§ **PROBLEM DESCRIPTION**:
In the listing below, a line holding "simp [bBlock, List.take_length]" and a line holding "have hzip : ((0" mark the range. Retype both exactly, with all lines between them.
=-=-=
-- pv_equiv track=rewrite | github.com/zhymma/KTCE | utils/parser.py | extract_math_tools
-- ===== SOURCE A (Python) =====
-- def extract_math_tools(result: str):
--     """
--     Extract the functions and classes from code string.
--     """
--     tools = []
--     tool = ""
--
--     for line in result.split("\n"):
--         if line.startswith("def") or line.startswith("class"):
--             if tool:
--                 tool = tool.strip()
--                 tools.append(tool)
--             tool = line + "\n"
--         elif tool and (line.startswith(" ") or line.startswith("\t")):
--             tool += line + "\n"
--
--     if tool:
--         tool = tool.strip()
--         tools.append(tool)
--
--     return tools
-- ===== SOURCE B (Python) =====
-- def extract_math_tools(result: str):
--     """
--     Extract the functions and classes from code string.
--     """
--     lines = result.split("\n")
--     starts = [i for i, ln in enumerate(lines)
--               if ln.startswith("def") or ln.startswith("class")]
--     return ["\n".join([lines[s]] + [ln for ln in lines[s + 1:e]
--                                     if ln.startswith(" ") or ln.startswith("\t")]).strip()
--             for s, e in zip(starts, starts[1:] + [len(lines)])]
-- ===== Notes on version B (the rewrite author's own statement) =====
-- stated objective: alternative
-- what changed: Replaces A's single running-accumulator scan (growing a 'tool' string and flushing it at each boundary) by a two-pass boundary table: first collect the indices of all 'def'/'class' start lines, then for each consecutive pair of starts slice the line segment, filter it for indented continuation lines, and join/strip it.
import Mathlib
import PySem

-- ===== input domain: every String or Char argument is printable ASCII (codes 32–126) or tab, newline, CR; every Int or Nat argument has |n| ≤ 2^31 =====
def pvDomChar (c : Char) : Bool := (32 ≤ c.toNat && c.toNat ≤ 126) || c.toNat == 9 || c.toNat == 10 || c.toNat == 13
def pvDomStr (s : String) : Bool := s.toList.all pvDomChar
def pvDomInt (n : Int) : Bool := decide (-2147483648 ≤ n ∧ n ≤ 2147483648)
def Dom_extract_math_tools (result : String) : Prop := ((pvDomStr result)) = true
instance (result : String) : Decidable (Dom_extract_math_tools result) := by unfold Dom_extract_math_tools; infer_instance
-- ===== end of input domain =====

-- B replaces A's running-accumulator scan by a boundary table (start-line indices) plus a
-- per-segment filter/join; same O(n) cost, different decomposition (objective: alternative).

-- ===== PORT A =====
def isStartA (l : List Char) : Bool :=
  PySem.Chars.startswith l "def".toList || PySem.Chars.startswith l "class".toList

def isContA (l : List Char) : Bool :=
  PySem.Chars.startswith l " ".toList || PySem.Chars.startswith l "\t".toList

-- the `for line in …` loop of A, carrying (tools, tool); the trailing `if tool:` flush is the [] case
def aGo : List (List Char) → List (List Char) → List Char → List (List Char)
  | [], tools, tool => if tool = [] then tools else tools ++ [PySem.Chars.strip tool]
  | line :: rest, tools, tool =>
      if isStartA line then
        aGo rest (if tool = [] then tools else tools ++ [PySem.Chars.strip tool]) (line ++ ['\n'])
      else if tool ≠ [] ∧ isContA line then
        aGo rest tools (tool ++ line ++ ['\n'])
      else
        aGo rest tools tool

def extract_math_tools (result : String) : List String :=
  (aGo (PySem.Chars.splitOn result.toList ['\n']) [] []).map String.ofList

-- ===== PORT B =====
def isStartB (l : List Char) : Bool :=
  PySem.Chars.startswith l "def".toList || PySem.Chars.startswith l "class".toList

def isContB (l : List Char) : Bool :=
  PySem.Chars.startswith l " ".toList || PySem.Chars.startswith l "\t".toList

-- `[i for i, ln in enumerate(lines) if …]`, ported by hand with Nat indices
-- (exact: the indices produced are the same nonnegative integers Python's enumerate yields)
def bStarts : List (List Char) → Nat → List Nat
  | [], _ => []
  | l :: rest, i => if isStartB l then i :: bStarts rest (i + 1) else bStarts rest (i + 1)

-- `"\n".join([lines[s]] + [ln for ln in lines[s+1:e] if …]).strip()`  (the slice lines[s+1:e]
-- with the nonnegative in-range bounds B uses is exactly drop-then-take; lines[s] is getD)
def bBlock (lines : List (List Char)) (se : Nat × Nat) : List Char :=
  PySem.Chars.strip (PySem.Chars.join ['\n']
    (lines.getD se.1 [] :: ((lines.drop (se.1 + 1)).take (se.2 - (se.1 + 1))).filter isContB))

def extract_math_tools_alt (result : String) : List String :=
  let lines := PySem.Chars.splitOn result.toList ['\n']
  let starts := bStarts lines 0
  (starts.zip (starts.drop 1 ++ [lines.length])).map (fun se => String.ofList (bBlock lines se))

-- ===== PRECONDITION & SPEC =====
def Spec_extract_math_tools (result : String) (out : List String) : Prop := out = extract_math_tools_alt result
instance (result : String) (out : List String) : Decidable (Spec_extract_math_tools result out) := by unfold Spec_extract_math_tools; infer_instance

-- ===== CLAIM (what is proved, stated in full; the proofs are below) =====
def Claim_equal_extract_math_tools : Prop := ∀ (result : String), Dom_extract_math_tools result → Spec_extract_math_tools result (extract_math_tools result)

-- ===== LEMMAS AND PROOFS =====

-- the common semantic middle ground: blocks described segment-wise
def glueP (ts : List (List Char)) : List Char :=
  (ts.filter isContB).foldr (fun l acc => l ++ '\n' :: acc) []

def chunksP : List (List Char) → List (List Char)
  | [] => []
  | l :: rest =>
      if isStartB l then
        PySem.Chars.strip (l ++ '\n' :: glueP (rest.takeWhile (fun x => !isStartB x)))
          :: chunksP (rest.dropWhile (fun x => !isStartB x))
      else chunksP rest
  termination_by ls => ls.length
  decreasing_by
    · have := List.length_dropWhile_le (p := fun x => !isStartB x) (l := rest); simp; omega
    · simp

-- A's loop, with a nonempty accumulator, finishes the current block and proceeds segment-wise
theorem aGo_nonempty (rest : List (List Char)) : ∀ tools tool, tool ≠ [] →
    aGo rest tools tool =
      tools ++ PySem.Chars.strip (tool ++ glueP (rest.takeWhile (fun x => !isStartB x)))
        :: chunksP (rest.dropWhile (fun x => !isStartB x)) := by
  induction rest with
  | nil => intro tools tool h; simp [aGo, chunksP, glueP, h]
  | cons line rest ih =>
    intro tools tool h
    by_cases hs : isStartA line
    · have hs' : isStartB line = true := hs
      rw [aGo]
      simp only [hs, if_true, h, if_false]
      rw [ih _ _ (by simp)]
      rw [List.takeWhile_cons, List.dropWhile_cons]
      simp [hs', chunksP, glueP]
    · have hs' : isStartB line = false := by simpa using hs
      by_cases hc : isContA line
      · have hc' : isContB line = true := hc
        rw [aGo, if_neg hs, if_pos (show tool ≠ [] ∧ isContA line from ⟨h, hc⟩),
            List.append_assoc, ih _ _ (by simp), List.takeWhile_cons, List.dropWhile_cons]
        simp [hs', glueP, hc']
      · have hc' : isContB line = false := by simpa using hc
        rw [aGo]
        simp only [hs, hc]
        rw [ih _ _ h]
        rw [List.takeWhile_cons, List.dropWhile_cons]
        simp [hs', glueP, hc']

theorem aGo_empty (ls : List (List Char)) : ∀ tools, aGo ls tools [] = tools ++ chunksP ls := by
  induction ls with
  | nil => intro tools; simp [aGo, chunksP]
  | cons line rest ih =>
    intro tools
    by_cases hs : isStartA line
    · have hs' : isStartB line = true := hs
      rw [aGo]
      simp only [hs, if_true]
      rw [aGo_nonempty _ _ _ (by simp)]
      simp [chunksP, hs']
    · have hs' : isStartB line = false := by simpa using hs
      rw [aGo]
      simp only [hs, ne_eq, not_true_eq_false, false_and, if_false]
      rw [ih]
      rw [chunksP]
      simp [hs']

theorem bStarts_shift (ls : List (List Char)) : ∀ i, bStarts ls (i + 1) = (bStarts ls i).map (· + 1) := by
  induction ls with
  | nil => intro i; simp [bStarts]
  | cons l rest ih =>
    intro i
    by_cases hs : isStartB l <;> simp [bStarts, hs, ih]

theorem bBlock_shift (x : List Char) (rest : List (List Char)) (s e : Nat) :
    bBlock (x :: rest) (s + 1, e + 1) = bBlock rest (s, e) := by
  simp [bBlock, Nat.succ_sub_succ]

theorem bTail_shift (x : List Char) (rest : List (List Char)) (ss : List Nat) :
    ((ss.map (· + 1)).zip ((ss.map (· + 1)).drop 1 ++ [rest.length + 1])).map (bBlock (x :: rest))
      = (ss.zip (ss.drop 1 ++ [rest.length])).map (bBlock rest) := by
  have h1 : (ss.map (· + 1)).drop 1 ++ [rest.length + 1] = (ss.drop 1 ++ [rest.length]).map (· + 1) := by
    simp
  rw [h1, List.zip_map, List.map_map]
  exact List.map_congr_left (fun p _ => by
    cases p with
    | mk a b => simpa using bBlock_shift x rest a b)

theorem bStarts_nil_takeWhile (ls : List (List Char)) : ∀ i, bStarts ls i = [] →
    ls.takeWhile (fun x => !isStartB x) = ls := by
  induction ls with
  | nil => simp
  | cons l rest ih =>
    intro i h
    by_cases hs : isStartB l
    · simp [bStarts, hs] at h
    · simp only [bStarts, hs] at h
      simp [hs, ih _ h]

theorem bStarts_head_take (ls : List (List Char)) : ∀ j ss, bStarts ls 0 = j :: ss →
    ls.takeWhile (fun x => !isStartB x) = ls.take j := by
  induction ls with
  | nil => intro j ss h; simp [bStarts] at h
  | cons l rest ih =>
    intro j ss h
    by_cases hs : isStartB l
    · simp [bStarts, hs] at h
      simp [hs, ← h.1]
    · simp only [bStarts, hs] at h
      rw [bStarts_shift] at h
      cases hb : bStarts rest 0 with
      | nil => rw [hb] at h; simp at h
      | cons j' ss' =>
        rw [hb] at h
        simp only [Bool.false_eq_true, if_false, List.map_cons, List.cons.injEq] at h
        rw [List.takeWhile_cons]
        simp only [hs, Bool.not_false, if_true]
        rw [← h.1]
        simp [ih _ _ hb]

theorem chunksP_dropWhile (ls : List (List Char)) :
    chunksP (ls.dropWhile (fun x => !isStartB x)) = chunksP ls := by
  induction ls with
  | nil => simp
  | cons l rest ih =>
    by_cases hs : isStartB l
    · simp [hs]
    · rw [List.dropWhile_cons]
      simp only [hs, Bool.not_false, if_true]
      rw [ih, chunksP]
      simp [hs]

theorem join_glue (x : List Char) (fs : List (List Char)) :
    x ++ '\n' :: fs.foldr (fun l acc => l ++ '\n' :: acc) [] = PySem.Chars.join ['\n'] (x :: fs) ++ ['\n'] := by
  induction fs generalizing x with
  | nil => simp [PySem.Chars.join_singleton]
  | cons y fs ih => rw [PySem.Chars.join_cons_cons]; simp [← ih y]

theorem rstrip_newline (zs : List Char) :
    PySem.Chars.rstrip (zs ++ ['\n']) = PySem.Chars.rstrip zs := by
  unfold PySem.Chars.rstrip
  rw [List.reverse_append, List.reverse_singleton, List.singleton_append,
      List.dropWhile_cons, if_pos (by decide)]

theorem strip_newline (ys : List Char) :
    PySem.Chars.strip (ys ++ ['\n']) = PySem.Chars.strip ys := by
  show PySem.Chars.rstrip (PySem.Chars.lstrip (ys ++ ['\n'])) = PySem.Chars.rstrip (PySem.Chars.lstrip ys)
  unfold PySem.Chars.lstrip
  rw [List.dropWhile_append]
  by_cases h : (List.dropWhile PySem.Chars.isspace ys).isEmpty
  · rw [if_pos h]
    rw [List.isEmpty_iff] at h
    rw [h]
    have hnl : List.dropWhile PySem.Chars.isspace ['\n'] = [] := by decide
    rw [hnl]
  · rw [if_neg h]
    exact rstrip_newline _

-- a block accumulated with trailing newlines strips to the same text as B's '\n'-join of its lines
theorem head_eq (x : List Char) (ts : List (List Char)) :
    PySem.Chars.strip (x ++ '\n' :: glueP ts)
      = PySem.Chars.strip (PySem.Chars.join ['\n'] (x :: ts.filter isContB)) := by
  rw [glueP, join_glue, strip_newline]

-- B's boundary-table extraction computes exactly the segment-wise blocks
theorem bMain (ls : List (List Char)) :
    ((bStarts ls 0).zip ((bStarts ls 0).drop 1 ++ [ls.length])).map (bBlock ls) = chunksP ls := by
  induction ls with
  | nil => simp [bStarts, chunksP]
  | cons x rest ih =>
    by_cases hs : isStartB x
    · rw [show bStarts (x :: rest) 0 = 0 :: (bStarts rest 0).map (· + 1) by
        simp [bStarts, hs, bStarts_shift]]
      cases hss : bStarts rest 0 with
      | nil =>
        have htw : rest.takeWhile (fun x => !isStartB x) = rest := bStarts_nil_takeWhile rest 0 hss
        have hdw : rest.dropWhile (fun x => !isStartB x) = [] := by
          have h2 := List.takeWhile_append_dropWhile (p := fun x => !isStartB x) (l := rest)
          rw [htw] at h2
          have h3 := congrArg List.length h2
          simp only [List.length_append] at h3
          have h4 : (rest.dropWhile (fun x => !isStartB x)).length = 0 := by omega
          exact List.eq_nil_of_length_eq_zero h4
        rw [chunksP]
        simp only [hs, if_true, htw, hdw]
        rw [chunksP]
        simp only [List.map_nil, List.drop_one]
        rw [head_eq]
        simp [bBlock, List.take_length]
      | cons j ss' =>
        have htw : rest.takeWhile (fun x => !isStartB x) = rest.take j :=
          bStarts_head_take rest j ss' hss
        rw [chunksP]
        simp only [hs, if_true, htw]
        have hzip : ((0 : Nat) :: ((j :: ss').map (· + 1))).zip
            ((((0 : Nat) :: ((j :: ss').map (· + 1))).drop 1) ++ [(x :: rest).length])
            = (0, j + 1) :: (((j :: ss').map (· + 1)).zip (((j :: ss').map (· + 1)).drop 1 ++ [rest.length + 1])) := by
          simp [List.zip_cons_cons]
        rw [hzip, List.map_cons, bTail_shift, ← hss, ih, chunksP_dropWhile, head_eq]
        congr 2
    · rw [show bStarts (x :: rest) 0 = (bStarts rest 0).map (· + 1) by
        simp [bStarts, hs, bStarts_shift]]
      rw [show (x :: rest).length = rest.length + 1 from rfl, bTail_shift, ih, chunksP]
      simp [hs]

-- ===== VERDICT (by name: the statement is the Claim_ definition above) =====
theorem extract_math_tools_spec : Claim_equal_extract_math_tools := by
  intro result _
  unfold Spec_extract_math_tools extract_math_tools extract_math_tools_alt
  rw [aGo_empty, List.nil_append, ← bMain, List.map_map]
  rfl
=-=-=
§ **RESPONSE TO THE TASK**:
        simp [bBlock, List.take_length]
      | cons j ss' =>
        have htw : rest.takeWhile (fun x => !isStartB x) = rest.take j :=
          bStarts_head_take rest j ss' hss
        rw [chunksP]
        simp only [hs, if_true, htw]
        have hzip : ((0 : Nat) :: ((j :: ss').map (· + 1))).zip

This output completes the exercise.